Praying and hoping with and for you...

Allison (Ali) said...

YOu definately have my hope and prayers, as I have hope for myself.

Rixa said...

I have already been thinking about you a lot...

rebeccaeee said...

You bet. I will hold hope and certainty for you. Lightning will not strike twice. This baby will live. I will dare to say what you cannot bear to think. Come four weeks, we will be celebrating with all of you.

Taking Heart said...

Carrying a piece of your hope... and praying you through.

keldie said...

Never commented before, but I'm holding hope for you.

Erika P said...

I'm here too, Carol, hoping with and for you, keeping in my mind the image of you holding your living, breathing, healthy, new little one. I've been thinking of you a lot and will certainly continue to do so. And I need to email you - sorry to have been a bit out of touch.

xo

Christy said...

Here for you, too, Carol. Knowing it can and WILL all be good. Positively thinking, hoping, praying, wishing for excellent health and joy in this for you.
xxxooo
Christy

Jen said...

Carol, I am holding that hope with all of my might.

mama said...

My dear sweet friend.
This is my RSVP of HOPE!
Within my heart and soul, the hope is overflowing. In my own quiet way of prayer to the starz...I will ask them to bring you your sweet little babe, safely to your arms.

Positive vibes
Love
and
HOPE.

love you so much.
Erin

kris said...

Carol, I just need to come back to echo Sara and others. We will believe for you, but more importantly, we believe IN you...and we believe in that sweet life you are carrying. And we believe in Charlotte. Wherever she is, I know she is holding her brother or sister's hand until s/he is in your hands.

Melinda said...

Delurking to offer you all of my prayers, from now up until that sweet, pink, perfectly healthy baby is born (and beyond!).

Rika said...

RSVPing my hope. Wish I could be there in person to hold your hand and give you my hope in person. I check the blog everyday...seeing as my girls both came 3 weeks early, I figure you could be close.

xo

Rachel Elizabeth said...

Thinking of you and sending all the hope I can spare!

Unknown said...

Hi Carol,

I was just in Vermont with Kim and Reid Bryant-we all talked so highly of you. Of course I will hold hope for you. 7 months after baby taz I was in the park with Kim and our daughters when she told me your story. When my context of hope was really destroyed-the story of Carol and here two living children shined as a beacon.

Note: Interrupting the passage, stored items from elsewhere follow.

-- main equivalence -----------------------------------------------------------

theorem main_eq (p : List Int) :
    (List.foldl stepA (0, ([] : List (Int × Int))) p).1 = altOuter 0 p := by
  induction p using List.reverseRecOn with
  | nil => rfl
  | append_singleton p m ih => rw [ansA_snoc, altOuter_snoc, ih]

-- ===== VERDICT (by name: the statement is the Claim_ definition above) =====
theorem solution_spec : Claim_equal_solution := by
  intro N people _
  unfold Spec_solution solution solution_alt
  exact main_eq people
-- pv_equiv track=rewrite | github.com/edgeboyo/dns-deployment | tools/typoGenerator.py | selectNonPeriods
-- ===== SOURCE A (Python) =====
-- def selectNonPeriods(url):
--     valid = []
--
--     validSection = []
--     for i, c in enumerate(url):
--         if c != '.':
--             validSection.append(i)
--         else:
--             valid = valid + validSection
--             validSection = []
--
--     return valid
-- ===== SOURCE B (Python) =====
-- def selectNonPeriods(url):
--     last = url.rfind('.')
--     return [i for i in range(last) if url[i] != '.']
-- ===== Notes on version B (the rewrite author's own statement) =====
-- stated objective: faster
-- what changed: Instead of accumulating per-section index lists and re-concatenating them at every '.', B locates the last '.' with rfind and returns the non-'.' indices below it in one comprehension.
import Mathlib
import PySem

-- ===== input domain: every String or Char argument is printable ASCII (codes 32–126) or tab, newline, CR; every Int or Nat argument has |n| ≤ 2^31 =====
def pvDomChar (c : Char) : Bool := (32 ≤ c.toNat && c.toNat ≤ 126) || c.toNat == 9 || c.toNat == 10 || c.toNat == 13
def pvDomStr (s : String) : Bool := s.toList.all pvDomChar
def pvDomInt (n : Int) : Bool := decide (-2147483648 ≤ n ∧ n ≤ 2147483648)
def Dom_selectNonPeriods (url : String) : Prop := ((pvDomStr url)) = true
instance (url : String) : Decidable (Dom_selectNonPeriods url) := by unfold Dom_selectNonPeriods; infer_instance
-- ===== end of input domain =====

-- B replaces A's quadratic section-list re-concatenation by a single rfind pass plus one comprehension.


-- ===== PORT A =====
def selectNonPeriods (url : String) : List Int :=
  let r := (PySem.List.enumerate url.toList 0).foldl
    (fun (s : List Int × List Int) (ic : Int × Char) =>
      if ic.2 ≠ '.' then (s.1, s.2 ++ [ic.1]) else (s.1 ++ s.2, ([] : List Int)))
    ([], [])
  r.1

-- ===== PORT B =====
-- url.rfind('.') ported by hand (exact for a single-character needle): last index of '.', -1 if absent
def selectNonPeriods_alt (url : String) : List Int :=
  let last := (PySem.List.enumerate url.toList 0).foldl
    (fun (acc : Int) (ic : Int × Char) => if ic.2 = '.' then ic.1 else acc) (-1)
  (PySem.List.pyRange 0 last 1).filter
    (fun i => decide (PySem.List.pyGetD url.toList i ' ' ≠ '.'))

-- ===== PRECONDITION & SPEC =====
def Spec_selectNonPeriods (url : String) (out : List Int) : Prop := out = selectNonPeriods_alt url
instance (url : String) (out : List Int) : Decidable (Spec_selectNonPeriods url out) := by unfold Spec_selectNonPeriods; infer_instance

-- ===== CLAIM (what is proved, stated in full; the proofs are below) =====
def Claim_equal_selectNonPeriods : Prop := ∀ (url : String), Dom_selectNonPeriods url → Spec_selectNonPeriods url (selectNonPeriods url)

-- ===== LEMMAS AND PROOFS =====

-- A's loop body and B's rfind loop body, named for the lemmas
def stepA (s : List Int × List Int) (ic : Int × Char) : List Int × List Int :=
  if ic.2 ≠ '.' then (s.1, s.2 ++ [ic.1]) else (s.1 ++ s.2, ([] : List Int))

def stepR (acc : Int) (ic : Int × Char) : Int :=
  if ic.2 = '.' then ic.1 else acc

-- the common value: indices (offset k) of the non-'.' characters of pre
def canon (pre : List Char) (k : Int) : List Int :=
  ((PySem.List.enumerate pre k).filter (fun ic => decide (ic.2 ≠ '.'))).map (·.1)

theorem canon_cons (c : Char) (pre : List Char) (k : Int) :
    canon (c :: pre) k = (if c = '.' then [] else [k]) ++ canon pre (k + 1) := by
  simp [canon, PySem.List.enumerate_cons]
  by_cases h : c = '.' <;> simp [h]

theorem A_nodot (suf : List Char) (h : '.' ∉ suf) :
    ∀ (k : Int) (v s : List Int),
      ((PySem.List.enumerate suf k).foldl stepA (v, s)).1 = v := by
  induction suf with
  | nil => intro k v s; simp [PySem.List.enumerate_nil]
  | cons c t ih =>
    intro k v s
    have hc : c ≠ '.' := fun hc => h (by simp [hc])
    have ht : '.' ∉ t := fun hm => h (by simp [hm])
    simp only [PySem.List.enumerate_cons, List.foldl_cons, stepA, if_pos hc]
    exact ih ht (k + 1) v (s ++ [k])

theorem A_split (suf : List Char) (h : '.' ∉ suf) :
    ∀ (pre : List Char) (k : Int) (v s : List Int),
      ((PySem.List.enumerate (pre ++ '.' :: suf) k).foldl stepA (v, s)).1
        = v ++ s ++ canon pre k := by
  intro pre
  induction pre with
  | nil =>
    intro k v s
    simp only [List.nil_append, PySem.List.enumerate_cons, List.foldl_cons, stepA]
    simp only [ne_eq, not_true_eq_false, if_false]
    rw [A_nodot suf h]
    simp [canon]
  | cons c t ih =>
    intro k v s
    by_cases hc : c = '.'
    · simp only [List.cons_append, PySem.List.enumerate_cons, List.foldl_cons, stepA, hc,
        ne_eq, not_true_eq_false, if_false]
      rw [ih (k + 1) (v ++ s) []]
      simp [canon_cons]
    · simp only [List.cons_append, PySem.List.enumerate_cons, List.foldl_cons, stepA, if_pos hc]
      rw [ih (k + 1) v (s ++ [k])]
      simp [canon_cons, hc]

theorem R_nodot (suf : List Char) (h : '.' ∉ suf) :
    ∀ (k a : Int), (PySem.List.enumerate suf k).foldl stepR a = a := by
  induction suf with
  | nil => intro k a; simp [PySem.List.enumerate_nil]
  | cons c t ih =>
    intro k a
    have hc : c ≠ '.' := fun hc => h (by simp [hc])
    have ht : '.' ∉ t := fun hm => h (by simp [hm])
    simp only [PySem.List.enumerate_cons, List.foldl_cons, stepR, if_neg hc]
    exact ih ht (k + 1) a

theorem R_split (suf : List Char) (h : '.' ∉ suf) :
    ∀ (pre : List Char) (k a : Int),
      (PySem.List.enumerate (pre ++ '.' :: suf) k).foldl stepR a
        = k + pre.length := by
  intro pre
  induction pre with
  | nil =>
    intro k a
    simp only [List.nil_append, PySem.List.enumerate_cons, List.foldl_cons, stepR, if_true]
    rw [R_nodot suf h]
    simp
  | cons c t ih =>
    intro k a
    simp only [List.cons_append, PySem.List.enumerate_cons, List.foldl_cons]
    rw [ih (k + 1)]
    simp only [List.length_cons]
    push_cast
    ring

-- B's range-filter over an abstract index getter equals canon
theorem B_filter (pre : List Char) :
    ∀ (k : Int) (g : Int → Char),
      (∀ j : Nat, (hj : j < pre.length) → g (k + j) = pre[j]) →
      (PySem.List.pyRange k (k + pre.length) 1).filter (fun i => decide (g i ≠ '.'))
        = canon pre k := by
  induction pre with
  | nil => intro k g _; simp [PySem.List.pyRange_one_eq_nil, canon]
  | cons c t ih =>
    intro k g hg
    have hk : k < k + (c :: t).length := by simp
    rw [PySem.List.pyRange_one_cons hk]
    have hkc : g k = c := by
      have := hg 0 (by simp)
      simpa using this
    have hrec : (PySem.List.pyRange (k + 1) (k + 1 + t.length) 1).filter
        (fun i => decide (g i ≠ '.')) = canon t (k + 1) := by
      apply ih (k + 1) g
      intro j hj
      have := hg (j + 1) (by simpa using Nat.succ_lt_succ hj)
      simpa [add_assoc, add_comm, add_left_comm] using this
    have harith : k + ((c :: t).length : Int) = k + 1 + t.length := by
      push_cast [List.length_cons]; ring
    rw [harith, List.filter_cons, hrec, canon_cons]
    by_cases hc : c = '.'
    · simp [hkc, hc]
    · simp [hkc, hc]

-- indexing the full list inside pre equals indexing pre
theorem getD_append (pre rest : List Char) (j : Nat) (hj : j < pre.length) :
    PySem.List.pyGetD (pre ++ rest) ((0 : Int) + j) ' ' = pre[j] := by
  have h0 : (0 : Int) + (j : Int) = (j : Int) := by ring
  rw [h0, PySem.List.pyGetD_natCast]
  rw [List.getD_eq_getElem?_getD, List.getElem?_append_left hj]
  simp [hj]

-- split a list containing '.' at its LAST '.'
theorem exists_last_dot (cs : List Char) (h : '.' ∈ cs) :
    ∃ pre suf, cs = pre ++ '.' :: suf ∧ '.' ∉ suf := by
  induction cs using List.reverseRecOn with
  | nil => simp at h
  | append_singleton xs x ih =>
    by_cases hx : x = '.'
    · exact ⟨xs, [], by simp [hx], by simp⟩
    · have hxs : '.' ∈ xs := by
        rcases List.mem_append.mp h with h1 | h2
        · exact h1
        · simp at h2; exact absurd h2.symm hx
      obtain ⟨pre, suf, heq, hns⟩ := ih hxs
      exact ⟨pre, suf ++ [x], by simp [heq], by
        simp only [List.mem_append, List.mem_singleton]
        rintro (h1 | h2)
        · exact hns h1
        · exact hx h2.symm⟩

-- ===== VERDICT (by name: the statement is the Claim_ definition above) =====
theorem selectNonPeriods_spec : Claim_equal_selectNonPeriods := by
  intro url _
  simp only [Spec_selectNonPeriods, selectNonPeriods, selectNonPeriods_alt]
  by_cases h : '.' ∈ url.toList
  · obtain ⟨pre, suf, heq, hns⟩ := exists_last_dot url.toList h
    rw [heq]
    rw [show (fun (s : List Int × List Int) (ic : Int × Char) =>
      if ic.2 ≠ '.' then (s.1, s.2 ++ [ic.1]) else (s.1 ++ s.2, ([] : List Int))) = stepA from rfl]
    rw [show (fun (acc : Int) (ic : Int × Char) =>
      if ic.2 = '.' then ic.1 else acc) = stepR from rfl]
    rw [A_split suf hns pre 0 [] [], R_split suf hns pre 0 (-1)]
    rw [B_filter pre 0 _ (fun j hj => getD_append pre ('.' :: suf) j hj)]
    simp
  · -- no '.' in url: A's valid stays [], B's rfind is -1 and range(-1) is empty
    rw [show (fun (s : List Int × List Int) (ic : Int × Char) =>
      if ic.2 ≠ '.' then (s.1, s.2 ++ [ic.1]) else (s.1 ++ s.2, ([] : List Int))) = stepA from rfl]
    rw [show (fun (acc : Int) (ic : Int × Char) =>
      if ic.2 = '.' then ic.1 else acc) = stepR from rfl]
    rw [A_nodot url.toList h 0 [] [], R_nodot url.toList h 0 (-1)]
    rw [PySem.List.pyRange_one_eq_nil (by norm_num)]
    simp
-- pv_equiv track=rewrite | github.com/bugoverdose/examples | algorithms/programmers/dfsbfs/puzzlepieces/solution.py | solution
-- ===== SOURCE A (Python) =====
-- dy = [1, -1, 0, 0]
--
-- dx = [0, 0, 1, -1]
--
-- def create_squares(table, check_filled):
--     N = len(table)
--     M = len(table[0])
--     pieces = []
--     visited = [[False for _ in range(M)] for _ in range(N)]
--     for i in range(N):
--         for j in range(M):
--             if visited[i][j]: continue
--             visited[i][j] = True
--             if check_filled ^ table[i][j]: continue
--             base_pieces = [] # ex. 5번 조각 = [(0,0), (1,0)]
--             stack = [(i, j)]
--             while stack:
--                 cur_i, cur_j = stack.pop()
--                 base_pieces.append((cur_i - i, cur_j - j))
--                 for d in range(4):
--                     next_i = cur_i + dy[d]
--                     next_j = cur_j + dx[d]
--                     if next_i < 0 or next_i >= N: continue
--                     if next_j < 0 or next_j >= M: continue
--                     if visited[next_i][next_j]: continue
--                     visited[next_i][next_j] = True
--                     if check_filled ^ table[next_i][next_j]: continue
--                     stack.append((next_i, next_j))
--             pieces.append(base_pieces)
--     piece_squares = []
--     for p in pieces:
--         piece_squares.append((len(p), to_squares(p)))
--     return piece_squares
--
-- def to_squares(pieces):
--     min_y, max_y = 99, 0
--     min_x, max_x = 99, 0
--     for p in pieces:
--         min_y = min(min_y, p[0])
--         max_y = max(max_y, p[0])
--         min_x = min(min_x, p[1])
--         max_x = max(max_x, p[1])
--     max_y -= min_y
--     max_x -= min_x
--     square = [[0 for _ in range(max_x+1)] for _ in range(max_y+1)]
--     for p in pieces:
--         square[p[0] - min_y][p[1] - min_x] = 1
--     return square
--
-- def is_fit(piece_square, space_square):
--     if piece_square[0] != space_square[0]:
--         return False
--     pieces = piece_square[1]
--     target = space_square[1]
--     N = len(pieces)
--     M = len(pieces[0])
--     for i in range(4):
--         if i > 0:
--             target = rotate(target)
--         if N != len(target): continue
--         if M != len(target[0]): continue
--         all_same = True
--         for y in range(N):
--             for x in range(M):
--                 if pieces[y][x] != target[y][x]:
--                     all_same = False
--                     break
--             if not all_same: break
--         if all_same: return True
--     return False
--
-- def rotate(square):
--     N = len(square)
--     M = len(square[0])
--     rotated = [[0 for _ in range(N)] for _ in range(M)] # M * N
--     for y in range(N):
--         for x in range(M):
--             rotated[x][N-y-1] = square[y][x]
--             # (4,2) => (2, N-4 -1)
--     return rotated
--
-- def solution(board, table):
--     answer = 0
--     pieces = create_squares(table, True)
--     targets = create_squares(board, False)
--     for p in pieces:
--         for idx in range(len(targets)):
--             e = targets[idx]
--             if is_fit(p, e):
--                 answer += e[0] # 공간 크기만큼 가산
--                 # 채줘졌으니 목록에서 제거
--                 if idx+1 >= len(targets):
--                     targets = targets[:idx]
--                 else:
--                     targets = targets[:idx] + targets[idx+1:]
--                 break
--     return answer
-- ===== SOURCE B (Python) =====
-- from collections import Counter
--
--
-- def _components(grid, want):
--     """Connected components of cells whose value equals `want`, each as the
--     list of coordinates relative to the component's first-seen cell.
--     Visited bookkeeping is a coordinate set, not a boolean matrix."""
--     n, m = len(grid), len(grid[0])
--     seen = set()
--     comps = []
--     for i in range(n):
--         for j in range(m):
--             if (i, j) in seen:
--                 continue
--             seen.add((i, j))
--             if grid[i][j] != want:
--                 continue
--             cells = []
--             stack = [(i, j)]
--             while stack:
--                 y, x = stack.pop()
--                 cells.append((y - i, x - j))
--                 for c in ((y + 1, x), (y - 1, x), (y, x + 1), (y, x - 1)):
--                     if 0 <= c[0] < n and 0 <= c[1] < m and c not in seen:
--                         seen.add(c)
--                         if grid[c[0]][c[1]] == want:
--                             stack.append(c)
--             comps.append(cells)
--     return comps
--
--
-- def _grid(cells):
--     ys = [y for y, _ in cells]
--     xs = [x for _, x in cells]
--     y0, x0 = min(ys), min(xs)
--     h, w = max(ys) - y0 + 1, max(xs) - x0 + 1
--     cs = set(cells)
--     return [[1 if (y0 + y, x0 + x) in cs else 0 for x in range(w)] for y in range(h)]
--
--
-- def _rot90(g):
--     n, m = len(g), len(g[0])
--     return [[g[n - 1 - b][a] for b in range(n)] for a in range(m)]
--
--
-- def _canon(g):
--     best = g
--     for _ in range(3):
--         g = _rot90(g)
--         if g < best:
--             best = g
--     return tuple(map(tuple, best))
--
--
-- def solution(board, table):
--     def keys(grid, want):
--         return Counter((len(c), _canon(_grid(c))) for c in _components(grid, want))
--
--     pc = keys(table, 1)
--     tc = keys(board, 0)
--     return sum(min(cnt, tc[k]) * k[0] for k, cnt in pc.items())
-- ===== Notes on version B (the rewrite author's own statement) =====
-- stated objective: alternative
-- what changed: A matches each piece to the first fitting empty space by re-rotating and element-wise comparing every target grid for every piece (greedy first-fit); B canonicalizes every shape once (lexicographic minimum of its four rotations), bucket-counts pieces and spaces with a Counter keyed by (size, canonical grid), and returns sum of min(piece count, space count) * size per bucket; B's component scan also keeps visited cells in a coordinate set instead of A's boolean matrix.
import Mathlib
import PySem

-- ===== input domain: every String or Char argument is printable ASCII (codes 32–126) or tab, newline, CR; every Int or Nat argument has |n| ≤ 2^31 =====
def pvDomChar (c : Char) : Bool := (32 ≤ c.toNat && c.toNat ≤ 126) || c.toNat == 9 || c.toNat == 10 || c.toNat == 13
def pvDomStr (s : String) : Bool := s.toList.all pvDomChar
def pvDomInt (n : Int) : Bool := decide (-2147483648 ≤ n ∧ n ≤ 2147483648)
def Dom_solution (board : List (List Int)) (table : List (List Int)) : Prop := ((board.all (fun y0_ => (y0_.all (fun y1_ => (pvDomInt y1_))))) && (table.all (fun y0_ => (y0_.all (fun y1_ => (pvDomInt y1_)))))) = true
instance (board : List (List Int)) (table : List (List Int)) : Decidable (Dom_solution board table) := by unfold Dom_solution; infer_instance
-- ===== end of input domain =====

-- B re-implements the matching phase: instead of A's greedy first-fit scan that re-rotates every
-- empty space for every piece, B canonicalizes each shape (lexicographic minimum of its four
-- rotations) and bucket-counts pieces against spaces, summing min(count)*size per bucket; B's
-- component scan keeps visited cells in a coordinate set instead of A's boolean matrix.

-- ===== PORT A =====

def dyL : List Int := [1, -1, 0, 0]
def dxL : List Int := [0, 0, 1, -1]

-- visited[i][j] read / write (indices are guarded to be in range before every call)
def vget (v : List (List Bool)) (i j : Int) : Option Bool :=
  (PySem.List.pyGet? v i).bind (fun r => PySem.List.pyGet? r j)
def vset (v : List (List Bool)) (i j : Int) : List (List Bool) :=
  PySem.List.pySetD v i (PySem.List.pySetD (PySem.List.pyGetD v i []) j true)
-- table[i][j] (in range on every reachable call under Pre_solution)
def cellVal (g : List (List Int)) (i j : Int) : Int :=
  PySem.List.pyGetD (PySem.List.pyGetD g i []) j 0

def countFalse (v : List (List Bool)) : Nat := (v.map (fun r => r.count false)).sum

-- body of `for d in range(4): …` for the popped cell (ci, cj); state = (visited, stack)
def stepDir (g : List (List Int)) (keep : Int → Bool) (N M ci cj : Int)
    (st : List (List Bool) × List (Int × Int)) (d : Int) :
    List (List Bool) × List (Int × Int) :=
  if ci + PySem.List.pyGetD dyL d 0 < 0 ∨ N ≤ ci + PySem.List.pyGetD dyL d 0 then st
  else if cj + PySem.List.pyGetD dxL d 0 < 0 ∨ M ≤ cj + PySem.List.pyGetD dxL d 0 then st
  else if (vget st.1 (ci + PySem.List.pyGetD dyL d 0) (cj + PySem.List.pyGetD dxL d 0)).getD true then st
  else if keep (cellVal g (ci + PySem.List.pyGetD dyL d 0) (cj + PySem.List.pyGetD dxL d 0)) then
    (vset st.1 (ci + PySem.List.pyGetD dyL d 0) (cj + PySem.List.pyGetD dxL d 0),
      (ci + PySem.List.pyGetD dyL d 0, cj + PySem.List.pyGetD dxL d 0) :: st.2)
  else (vset st.1 (ci + PySem.List.pyGetD dyL d 0) (cj + PySem.List.pyGetD dxL d 0), st.2)

lemma count_false_set_true (row : List Bool) (m : Nat) (h : row[m]? = some false) :
    (row.set m true).count false + 1 = row.count false := by
  induction row generalizing m with
  | nil => simp at h
  | cons a t ih =>
    cases m with
    | zero => simp_all [List.count_cons]
    | succ m =>
      simp only [List.getElem?_cons_succ] at h
      simp only [List.set_cons_succ, List.count_cons]
      have := ih m h
      omega

lemma countFalse_set (v : List (List Bool)) (n : Nat) (row row' : List Bool)
    (h : v[n]? = some row) :
    countFalse (v.set n row') + row.count false = countFalse v + row'.count false := by
  induction v generalizing n with
  | nil => simp at h
  | cons a t ih =>
    cases n with
    | zero => simp_all [countFalse]; omega
    | succ n =>
      simp only [List.getElem?_cons_succ] at h
      simp only [List.set_cons_succ, countFalse, List.map_cons, List.sum_cons]
      have := ih n h
      simp only [countFalse] at this
      omega

lemma countFalse_vset (v : List (List Bool)) (i j : Int) (hi : 0 ≤ i) (hj : 0 ≤ j)
    (h : vget v i j = some false) : countFalse (vset v i j) + 1 = countFalse v := by
  unfold vget at h
  obtain ⟨row, hrow, hcell⟩ : ∃ row, PySem.List.pyGet? v i = some row ∧ PySem.List.pyGet? row j = some false := by
    cases hr : PySem.List.pyGet? v i with
    | none => simp [hr] at h
    | some r => exact ⟨r, rfl, by simpa [hr] using h⟩
  rw [PySem.List.pyGet?_of_nonneg _ hi] at hrow
  rw [PySem.List.pyGet?_of_nonneg _ hj] at hcell
  unfold vset
  rw [PySem.List.pySetD_of_nonneg _ _ hi]
  have hgd : PySem.List.pyGetD v i [] = row := by
    rw [PySem.List.pyGetD_of_nonneg _ _ hi]
    rw [List.getD_eq_getElem?_getD, hrow]; rfl
  rw [hgd, PySem.List.pySetD_of_nonneg _ _ hj]
  have h1 := countFalse_set v i.toNat row (row.set j.toNat true) hrow
  have h2 := count_false_set_true row j.toNat hcell
  omega

lemma vget_eq_some_false {v : List (List Bool)} {i j : Int}
    (h : (vget v i j).getD true = false) : vget v i j = some false := by
  cases hv : vget v i j with
  | none => rw [hv] at h; simp at h
  | some b => rw [hv] at h; simp at h; simp [h]

lemma stepDir_measure (g : List (List Int)) (keep : Int → Bool) (N M ci cj : Int)
    (st : List (List Bool) × List (Int × Int)) (d : Int) :
    2 * countFalse (stepDir g keep N M ci cj st d).1 + (stepDir g keep N M ci cj st d).2.length
      ≤ 2 * countFalse st.1 + st.2.length := by
  unfold stepDir
  split_ifs with h1 h2 h3 h4
  · exact le_refl _
  · exact le_refl _
  · exact le_refl _
  all_goals {
    rw [not_or, not_lt, not_le] at h1 h2
    rw [Bool.not_eq_true] at h3
    have hcf := countFalse_vset st.1 _ _ (by omega) (by omega) (vget_eq_some_false h3)
    simp only [List.length_cons]
    omega }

I could not picture giving birth to Lucia but I could picture holding her at my 40th birthday which was 3 months later. And hold her I did and do. Even though I was a complete mental case during my last pregnancy I am jealous of the baby in your belly. So hang in there. The last weeks of my pregnancy I could only focus on being busy, exercising, and the only way I could sleep was listening to the hypno birthing cd. I'm not sold on hypno birthing but the cd made me fall asleep every time. Know there is hope, love, and light for you in Colorado.

With love of babies!

Lara

"I have had dreams and I have had nightmares and I conquered my nightmares because of my dreams"
-J Salk

after iris said...

I'm hoping, hoping, hoping with all my might.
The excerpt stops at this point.